Photos and text includes girls and boys and women and men.  Two grey haired
men (grandfather and son) are seen making lace and remembering childhood
lacemaking training.  One mentions becoming a cobbler in Ziri when he stopped
making lace.  Do you remember the large lace archway made by Manca Ahlin for
a lace installation in Ziri that had shoes hanging from the arch? 

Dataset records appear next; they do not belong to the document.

-- B rebuilds the dictionary as a trie once and scans the input char-by-char (no re-slicing),
-- same return value for every input.

-- ===== PORT A =====
-- A's while-loop; start/e/cand/acc are exactly Python's start/end/candidate/words.
-- The fuel argument only bounds the recursion: with the fuel prefix_cut passes, the
-- loop-exit test fails before fuel runs out (the fuel-0 value is the loop-exit value).
def loopA (d : PySem.Dict String Int) (s : List Char) :
    Nat → Nat → Nat → List Char → List String → List String
  | 0, start, _, cand, acc => if start ≠ s.length then acc ++ [String.ofList cand] else acc
  | fuel + 1, start, e, cand, acc =>
    if start < s.length ∧ e ≤ s.length then
      let seg : List Char := PySem.List.slice s (some (start : Int)) (some (e : Int))
      if d.contains (String.ofList seg) then
        (if d.getD (String.ofList seg) 0 = 1 then
          loopA d s fuel start (e + 1) seg acc
        else
          loopA d s fuel start (e + 1) cand acc)
      else
        let acc' := acc ++ [String.ofList cand]
        let start' := start + cand.length
        if start' = s.length then acc'
        else loopA d s fuel start' (start' + 1) ((s.drop start').take 1) acc'
    else
      if start ≠ s.length then acc ++ [String.ofList cand] else acc

def prefix_cut (prefix_dict : List (String × Int)) (input_str : String) : List String :=
  -- candidate = input_str[0] is input_str.toList.take 1 (a one-char segment)
  if input_str.toList = [] then []
  else
    loopA (PySem.Dict.ofList prefix_dict) input_str.toList
      ((input_str.toList.length + 1) * (input_str.toList.length + 2))
      0 1 (input_str.toList.take 1) []

-- ===== PORT B =====
-- trie node: char, is-a-dict-key flag, value==1 flag, first child, next sibling
inductive PTrie
  | nil : PTrie
  | node (c : Char) (isKey : Bool) (isWord : Bool) (child sib : PTrie) : PTrie
deriving DecidableEq, Repr

-- the fresh chain of nodes Source B's inner 'for ch in key' loop creates for the unmatched tail of a key
def chainT : List Char → Bool → PTrie
  | [], _ => PTrie.nil
  | [c], fl => PTrie.node c true fl PTrie.nil PTrie.nil
  | c :: r1 :: rs, fl => PTrie.node c false false (chainT (r1 :: rs) fl) PTrie.nil

-- insert one key with its (value == 1) flag (Source B's inner 'for ch in key' loop)
def insT : PTrie → List Char → Bool → PTrie
  | t, [], _ => t
  | PTrie.nil, c :: rest, fl => chainT (c :: rest) fl
  | PTrie.node c' k w ch sib, c :: rest, fl =>
    if c = c' then
      (match rest with
       | [] => PTrie.node c' true fl ch sib
       | r1 :: rs => PTrie.node c' k w (insT ch (r1 :: rs) fl) sib)
    else PTrie.node c' k w ch (insT sib (c :: rest) fl)
termination_by structural t => t

-- children.get(ch): find ch in the sibling chain, return its flags and child list
def seek : PTrie → Char → Option (Bool × Bool × PTrie)
  | PTrie.nil, _ => none
  | PTrie.node c' k w ch sib, c => if c = c' then some (k, w, ch) else seek sib c

-- Source B's trie-building loop over prefix_dict.items()
def buildT (prefix_dict : List (String × Int)) : PTrie :=
  (PySem.Dict.ofList prefix_dict).items.foldl
    (fun t kv => if kv.1 = "" then t else insT t kv.1.toList (kv.2 == 1)) PTrie.nil

-- Source B's inner while: walk the trie from position i, returning (best, ran_off); the fuel
-- argument only bounds the recursion (j < s.length fails before fuel runs out at every
-- call site, and the fuel-0 value is the j = length value)
def walkB (s : List Char) (i : Nat) : Nat → PTrie → Nat → Nat → Nat × Bool
  | 0, _, _, best => (best, true)
  | fuel + 1, t, j, best =>
    if h : j < s.length then
      match seek t s[j] with
      | none => (best, false)
      | some (k, w, ch) =>
        if k then walkB s i fuel ch (j + 1) (if w then j + 1 - i else best) else (best, false)
    else (best, true)

-- Source B's outer while over i (fuel likewise only bounds the recursion); the break on
-- ran_off is the early return
def segB (s : List Char) (root : PTrie) : Nat → Nat → List String → List String
  | 0, _, words => words
  | fuel + 1, i, words =>
    if i < s.length then
      let r := walkB s i (s.length - i) root i 1
      let words' := words ++ [String.ofList (PySem.List.slice s (some (i : Int)) (some ((i + r.1 : Nat) : Int)))]
      if r.2 then words' else segB s root fuel (i + r.1) words'
    else words

def prefix_cut_alt (prefix_dict : List (String × Int)) (input_str : String) : List String :=
  segB input_str.toList (buildT prefix_dict) input_str.toList.length 0 []

-- ===== PRECONDITION & SPEC =====
def Spec_prefix_cut (prefix_dict : List (String × Int)) (input_str : String) (out : List String) : Prop := out = prefix_cut_alt prefix_dict input_str
instance (prefix_dict : List (String × Int)) (input_str : String) (out : List String) : Decidable (Spec_prefix_cut prefix_dict input_str out) := by unfold Spec_prefix_cut; infer_instance

-- ===== CLAIM (what is proved, stated in full; the proofs are below) =====
def Claim_equal_prefix_cut : Prop := ∀ (prefix_dict : List (String × Int)) (input_str : String), Dom_prefix_cut prefix_dict input_str → Spec_prefix_cut prefix_dict input_str (prefix_cut prefix_dict input_str)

In addition to the film, if you click the right arrow at bottom row of photos
you will see Manca Ahlin's lace wall, made of heavy cord.  Her
5-foot-by-5-foot doily-like lighted wall hanging called Corona is in the New
Jersey lace exhibit - Lace, not Lace - made of cord, fiber optic cable, and EL
wire (lights).  She is an architect in New York City, and is a member of the
Brooklyn Lace Guild, NY.  Read about her in the Lace, Not Lace exhibit
catalog and search her name on internet for more lace. 

If you went to the OIDFA Congress in Slovenia, you would have met Ahlin and
other Slovenian women who continue to combine professional careers with
lacemaking.   They spoke several languages, including English.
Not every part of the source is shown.